Save the Outcomes to a DataFrame
rows = []
for extraction, url in zip(extractions, urls):
row = extraction.__dict__
row["url"] = url
rows.append(row)
projects_df = pd.DataFrame(rows)
projects_df
projects_df.iloc[0].advantages
projects_df.to_csv("tasks.csv", index=None)
Scraping Automobile Listings
For extra complicated information, outline extra fashions like CarListing and CarListings:
url = "https://www.autoscout24.com/lst?atype=C&cy=Dpercent2CApercent2CBpercent2CEpercent2CFpercent2CIpercent2CLpercent2CNL&desc=0&fregfrom=2018&gear=M&powerfrom=309&powerto=478&powertype=hp&search_id=1tih4oks815&type=commonplace&ustate=Npercent2CU"
auto_content = await fetch_page(url)
print(auto_content)
class CarListing(BaseModel):
"""Details about a automotive itemizing"""
make: str = Area("Make of the automotive e.g. Toyota")
mannequin: str = Area("Mannequin of the automotive, most 3 phrases e.g. Land Cruiser")
horsepower: int = Area("Horsepower of the engine e.g. 231")
value: int = Area("Value in euro e.g. 34000")
mileage: Optionally available[int] = Area("Variety of kilometers on the odometer e.g. 73400")
12 months: Optionally available[int] = Area("12 months of registration (if out there) e.g. 2015")
url: str = Area(
"Url to the itemizing e.g. https://www.autoscout24.com/presents/lexus-rc-f-advantage-coupe-gasoline-grey-19484ec1-ee56-4bfd-8769-054f03515792"
)
class CarListings(BaseModel):
"""Listing of automotive listings"""
vehicles: Listing[CarListing] = Area("Listing of vehicles on the market.")
car_listing_scraper_llm = llm.with_structured_output(CarListings)
extraction = car_listing_scraper_llm.invoke(
[("system", SYSTEM_PROMPT), ("user", create_scrape_prompt(auto_content))]
)
extraction.vehicles
def filter_model(row):
row = re.sub("[^0-9a-zA-Z]+", " ", row)
components = row.break up(" ")
return " ".be a part of(components[:3])
rows = [listing.__dict__ for listing in extraction.cars]

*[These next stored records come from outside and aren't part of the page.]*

-- pv_equiv track=rewrite | github.com/muleyashutosh/Codechef-CodeBase | DSA_Learning_Series/Contest_1/LAPIN.py | is_lapindrome
-- ===== SOURCE A (Python) =====
-- from collections import defaultdict
--
-- def is_lapindrome(s):
--     left = defaultdict(lambda: 0)
--     right = defaultdict(lambda: 0)
--     if len(s) % 2:
--         lm = len(s) // 2
--         rm = lm + 1
--     else:
--         lm = len(s) // 2
--         rm = lm
--     for x in range(lm):
--         left[s[x]] += 1
--     for x in range(rm, len(s)):
--         right[s[x]] += 1
--     return left == right
-- ===== SOURCE B (Python) =====
-- def is_lapindrome(s):
--     lm = len(s) // 2
--     rm = lm + (len(s) % 2)
--     return sorted(s[:lm]) == sorted(s[rm:])
-- ===== Notes on version B (the rewrite author's own statement) =====
-- stated objective: simpler
-- what changed: Replaces the two hand-built frequency dictionaries and dict comparison with slicing the two halves and comparing their sorted character sequences.
import Mathlib
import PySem

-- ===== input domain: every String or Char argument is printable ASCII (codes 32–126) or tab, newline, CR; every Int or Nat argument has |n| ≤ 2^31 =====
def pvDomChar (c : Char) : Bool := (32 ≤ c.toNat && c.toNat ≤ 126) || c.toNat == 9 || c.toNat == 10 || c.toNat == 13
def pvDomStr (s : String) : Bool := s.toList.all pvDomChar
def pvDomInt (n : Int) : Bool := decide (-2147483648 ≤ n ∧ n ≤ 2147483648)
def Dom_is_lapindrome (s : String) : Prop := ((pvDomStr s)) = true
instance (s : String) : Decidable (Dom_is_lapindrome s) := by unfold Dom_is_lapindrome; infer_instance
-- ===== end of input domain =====

-- B replaces A's two frequency dictionaries with sorting the two halves and comparing: simpler, not faster.

-- ===== PORT A =====
-- Python dict equality (== on dicts ignores insertion order): same size and every item of the left found in the right.
def pyDictEq (l r : PySem.Dict Char Int) : Bool :=
  l.size == r.size && l.items.all (fun p => r.get? p.1 == some p.2)

def is_lapindrome (s : String) : Bool :=
  let cs := s.toList
  let n : Int := PySem.List.len cs
  let lmrm : Int × Int :=
    if PySem.Int.mod n 2 ≠ 0 then (PySem.Int.floordiv n 2, PySem.Int.floordiv n 2 + 1)
    else (PySem.Int.floordiv n 2, PySem.Int.floordiv n 2)
  -- s[x] is always in range here; pyGetD's default only makes the lookup total
  let left := (PySem.List.pyRange 0 lmrm.1).foldl
    (fun d x => d.modify (PySem.List.pyGetD cs x ' ') 0 (· + 1)) PySem.Dict.empty
  let right := (PySem.List.pyRange lmrm.2 n).foldl
    (fun d x => d.modify (PySem.List.pyGetD cs x ' ') 0 (· + 1)) PySem.Dict.empty
  pyDictEq left right

-- ===== PORT B =====
def is_lapindrome_alt (s : String) : Bool :=
  let cs := s.toList
  let lm : Int := PySem.Int.floordiv (PySem.List.len cs) 2
  let rm : Int := lm + PySem.Int.mod (PySem.List.len cs) 2
  decide (PySem.List.sorted (PySem.List.slice cs none (some lm)) (fun x => x)
        = PySem.List.sorted (PySem.List.slice cs (some rm) none) (fun x => x))

-- ===== PRECONDITION & SPEC =====
def Spec_is_lapindrome (s : String) (out : Bool) : Prop := out = is_lapindrome_alt s
instance (s : String) (out : Bool) : Decidable (Spec_is_lapindrome s out) := by unfold Spec_is_lapindrome; infer_instance

-- ===== CLAIM (what is proved, stated in full; the proofs are below) =====
def Claim_equal_is_lapindrome : Prop := ∀ (s : String), Dom_is_lapindrome s → Spec_is_lapindrome s (is_lapindrome s)

-- ===== LEMMAS AND PROOFS =====

-- reading consecutive indices a..b of xs yields the segment (xs.take b).drop a
theorem map_pyGetD_pyRange_seg {α : Type} (xs : List α) (d : α) (a b : Nat)
    (hb : b ≤ xs.length) :
    (PySem.List.pyRange (a : Int) (b : Int)).map (fun j => PySem.List.pyGetD xs j d)
      = (xs.take b).drop a := by
  by_cases hab : a < b
  · have hlt : ((a : Int)) < (b : Int) := by exact_mod_cast hab
    rw [PySem.List.pyRange_one_cons hlt, List.map_cons]
    have ha1 : ((a : Int) + 1) = ((a + 1 : Nat) : Int) := by push_cast; ring
    rw [ha1, map_pyGetD_pyRange_seg xs d (a + 1) b hb]
    have haxs : a < xs.length := lt_of_lt_of_le hab hb
    rw [PySem.List.pyGetD_eq_getElem xs d (by positivity) (by exact_mod_cast haxs)]
    have htk : a < (xs.take b).length := by simp [List.length_take]; omega
    rw [List.drop_eq_getElem_cons htk]
    congr 1
    · simp [List.getElem_take]
  · have hle : (b : Int) ≤ (a : Int) := by exact_mod_cast Nat.le_of_not_lt hab
    have : PySem.List.pyRange (a : Int) (b : Int) = [] := by
      simp [PySem.List.pyRange]; omega
    rw [this, List.map_nil]
    rw [List.drop_eq_nil_iff.mpr]
    simp [List.length_take]; omega
termination_by b - a

-- a foldl counting loop over a list of keys is Counter of that list
theorem foldl_modify_eq_counter (l : List Char) :
    l.foldl (fun d x => d.modify x 0 (· + 1)) PySem.Dict.empty = PySem.Dict.counter l := rfl

theorem pyDictEq_counter_iff (L R : List Char) :
    pyDictEq (PySem.Dict.counter L) (PySem.Dict.counter R) = true ↔ L.Perm R := by
  have hszL : (PySem.Dict.counter L).size = (PySem.Set.ofList L).length := by
    show (PySem.Dict.counter L).items.length = _
    rw [PySem.Dict.items_counter]; simp
  have hszR : (PySem.Dict.counter R).size = (PySem.Set.ofList R).length := by
    show (PySem.Dict.counter R).items.length = _
    rw [PySem.Dict.items_counter]; simp
  have hget : ∀ (X : List Char) (k : Char) (v : Int),
      (PySem.Dict.counter X).get? k = some v ↔ (k ∈ X ∧ v = (X.count k : Int)) := by
    intro X k v
    rw [PySem.Dict.get?_eq_some_iff_mem_items _ _ _ (PySem.Dict.nodup_keys_counter X),
        PySem.Dict.items_counter]
    constructor
    · intro h
      obtain ⟨c, hc, hkv⟩ := List.mem_map.mp h
      have h1 : c = k := congrArg Prod.fst hkv
      have h2 : (X.count c : Int) = v := congrArg Prod.snd hkv
      subst h1
      exact ⟨(PySem.Set.mem_ofList X c).mp hc, h2.symm⟩
    · rintro ⟨hk, hv⟩
      exact List.mem_map.mpr ⟨k, (PySem.Set.mem_ofList X k).mpr hk, by rw [hv]⟩
  unfold pyDictEq
  rw [Bool.and_eq_true, beq_iff_eq, List.all_eq_true]
  rw [hszL, hszR]
  constructor
  · rintro ⟨hsz, hall⟩
    have hmem : ∀ k ∈ L, k ∈ R ∧ L.count k = R.count k := by
      intro k hk
      have hitem : (k, (L.count k : Int)) ∈ (PySem.Dict.counter L).items := by
        rw [PySem.Dict.items_counter]
        exact List.mem_map.mpr ⟨k, (PySem.Set.mem_ofList L k).mpr hk, rfl⟩
      have hthis := hall _ hitem
      dsimp only at hthis
      rw [beq_iff_eq] at hthis
      obtain ⟨hkR, hcnt⟩ := (hget R k _).mp hthis
      exact ⟨hkR, by exact_mod_cast hcnt⟩
    have hsub : PySem.Set.ofList L ⊆ PySem.Set.ofList R := by
      intro c hc
      exact (PySem.Set.mem_ofList R c).mpr
        (hmem c ((PySem.Set.mem_ofList L c).mp hc)).1
    have hperm : (PySem.Set.ofList L).Perm (PySem.Set.ofList R) :=
      (List.subperm_of_subset (PySem.Set.nodup_ofList L) hsub).perm_of_length_le
        (le_of_eq hsz.symm)
    rw [List.perm_iff_count]
    intro c
    by_cases hc : c ∈ L
    · exact (hmem c hc).2
    · have hcR : c ∉ R := fun hcR => hc <| (PySem.Set.mem_ofList L c).mp <|
        hperm.mem_iff.mpr <| (PySem.Set.mem_ofList R c).mpr hcR
      rw [List.count_eq_zero.mpr hc, List.count_eq_zero.mpr hcR]
  · intro hperm
    have hcount := List.perm_iff_count.mp hperm
    have hmemiff : ∀ c, c ∈ L ↔ c ∈ R := fun c => hperm.mem_iff
    constructor
    · have : (PySem.Set.ofList L).Perm (PySem.Set.ofList R) :=
        (List.perm_ext_iff_of_nodup (PySem.Set.nodup_ofList L)
          (PySem.Set.nodup_ofList R)).mpr (fun c => by
            rw [PySem.Set.mem_ofList, PySem.Set.mem_ofList]; exact hmemiff c)
      exact this.length_eq
    · intro p hp
      rw [PySem.Dict.items_counter] at hp
      obtain ⟨c, hc, hkv⟩ := List.mem_map.mp hp
      rw [← hkv]
      dsimp only
      rw [beq_iff_eq]
      exact (hget R c _).mpr ⟨(hmemiff c).mp ((PySem.Set.mem_ofList L c).mp hc),
        by rw [hcount c]⟩

-- ===== VERDICT (by name: the statement is the Claim_ definition above) =====
theorem is_lapindrome_spec : Claim_equal_is_lapindrome := by
  intro s _
  unfold Spec_is_lapindrome is_lapindrome is_lapindrome_alt
  simp only [PySem.List.len]
  generalize s.toList = cs
  have hfd : PySem.Int.floordiv (cs.length : Int) 2 = ((cs.length / 2 : Nat) : Int) := by
    exact_mod_cast PySem.Int.floordiv_natCast cs.length 2
  have hmd : PySem.Int.mod (cs.length : Int) 2 = ((cs.length % 2 : Nat) : Int) := by
    exact_mod_cast PySem.Int.mod_natCast cs.length 2
  have hseg1 : (PySem.List.pyRange (0 : Int) ((cs.length / 2 : Nat) : Int)).map
      (fun j => PySem.List.pyGetD cs j ' ') = cs.take (cs.length / 2) := by
    have := map_pyGetD_pyRange_seg cs ' ' 0 (cs.length / 2) (Nat.div_le_self _ 2)
    push_cast at this
    simpa using this
  have hseg2 : (PySem.List.pyRange ((cs.length / 2 + cs.length % 2 : Nat) : Int)
      ((cs.length : Nat) : Int)).map
      (fun j => PySem.List.pyGetD cs j ' ') = cs.drop (cs.length / 2 + cs.length % 2) := by
    have := map_pyGetD_pyRange_seg cs ' ' (cs.length / 2 + cs.length % 2) cs.length le_rfl
    simpa using this
  set L := cs.take (cs.length / 2) with hL
  set R := cs.drop (cs.length / 2 + cs.length % 2) with hR
  have hloop : ∀ (a b : Int) (seg : List Char),
      (PySem.List.pyRange a b).map (fun j => PySem.List.pyGetD cs j ' ') = seg →
      (PySem.List.pyRange a b).foldl
        (fun d x => d.modify (PySem.List.pyGetD cs x ' ') 0 (· + 1)) PySem.Dict.empty
        = PySem.Dict.counter seg := by
    intro a b seg hseg
    rw [← hseg, ← foldl_modify_eq_counter, List.foldl_map]
  have hbranch : (if PySem.Int.mod (cs.length : Int) 2 ≠ 0 then
        (PySem.Int.floordiv (cs.length : Int) 2, PySem.Int.floordiv (cs.length : Int) 2 + 1)
      else (PySem.Int.floordiv (cs.length : Int) 2, PySem.Int.floordiv (cs.length : Int) 2))
      = (((cs.length / 2 : Nat) : Int), ((cs.length / 2 + cs.length % 2 : Nat) : Int)) := by
    rw [hfd, hmd]
    by_cases hpar : cs.length % 2 = 0
    · simp [hpar]
    · have h1 : cs.length % 2 = 1 := Nat.mod_two_eq_zero_or_one _ |>.resolve_left hpar
      rw [h1]
      norm_num
  rw [hbranch]
  dsimp only
  rw [hloop _ _ L hseg1, hloop _ _ R hseg2]
  have hsl1 : PySem.List.slice cs none (some (PySem.Int.floordiv (cs.length : Int) 2)) = L := by
    rw [hfd, PySem.List.slice_to cs (by positivity)]
    simp [hL]
    omega
  have hsl2 : PySem.List.slice cs
      (some (PySem.Int.floordiv (cs.length : Int) 2 + PySem.Int.mod (cs.length : Int) 2)) none = R := by
    rw [hfd, hmd, show ((cs.length / 2 : Nat) : Int) + ((cs.length % 2 : Nat) : Int)
          = ((cs.length / 2 + cs.length % 2 : Nat) : Int) by push_cast; ring,
        PySem.List.slice_from cs (by positivity)]
    simp [hR]
    omega
  simp only [hsl1, hsl2]
  have hiffA := pyDictEq_counter_iff L R
  have hiffB := PySem.List.sorted_id_eq_sorted_id_iff_perm L R
  by_cases hp : L.Perm R
  · rw [hiffA.mpr hp, decide_eq_true (hiffB.mpr hp)]
  · rw [Bool.eq_iff_iff]
    simp [hiffA, hiffB, hp]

listings_df = pd.DataFrame(rows)
listings_df["model"] = listings_df.mannequin.apply(filter_model)
listings_df
listings_df.to_csv("car-listings.csv", index=None)
This code defines two Pydantic fashions, CarListing and CarListings, for representing particular person automotive particulars (e.g., make, mannequin, value, mileage) and an inventory of such vehicles. It makes use of an LLM to extract structured automotive itemizing information from a webpage. The extracted information is transformed right into a pandas DataFrame and saved as a CSV file (car-listings.csv) for additional use.
Conclusion
Combining the ability of LLMs with conventional scraping instruments like Playwright unlocks new prospects for structured information extraction. Whether or not extracting challenge particulars or automotive listings, this strategy ensures accuracy and scalability, paving the way in which for superior information workflows. Comfortable scraping!
Key Takeaways
- LLMs like ChatGroq improve internet scraping by offering exact and structured information extraction.
- Playwright automates browser interactions, permitting for efficient content material retrieval.
- Markdown conversion simplifies textual content processing for higher information extraction.
- Structured information fashions (e.g., Pydantic) guarantee organized and clear output.
- Combining LLMs with conventional scraping instruments improves scalability and accuracy.
Often Requested Questions
A. Playwright automates browser interactions, enabling you to load and retrieve dynamic content material from webpages effectively.
A. ChatGroq, a big language mannequin, processes webpage content material and extracts structured data precisely, bettering information extraction precision.
A. Changing HTML to Markdown simplifies textual content processing by stripping pointless tags, making it simpler to extract related data.
A. Structured information fashions make sure the extracted information is organized and validated, making it simpler to course of and analyze.
A. Sure, by combining Playwright for automation and LLMs for information extraction, this technique can deal with massive datasets effectively, making certain scalability.
The media proven on this article will not be owned by Analytics Vidhya and is used on the Creator’s discretion.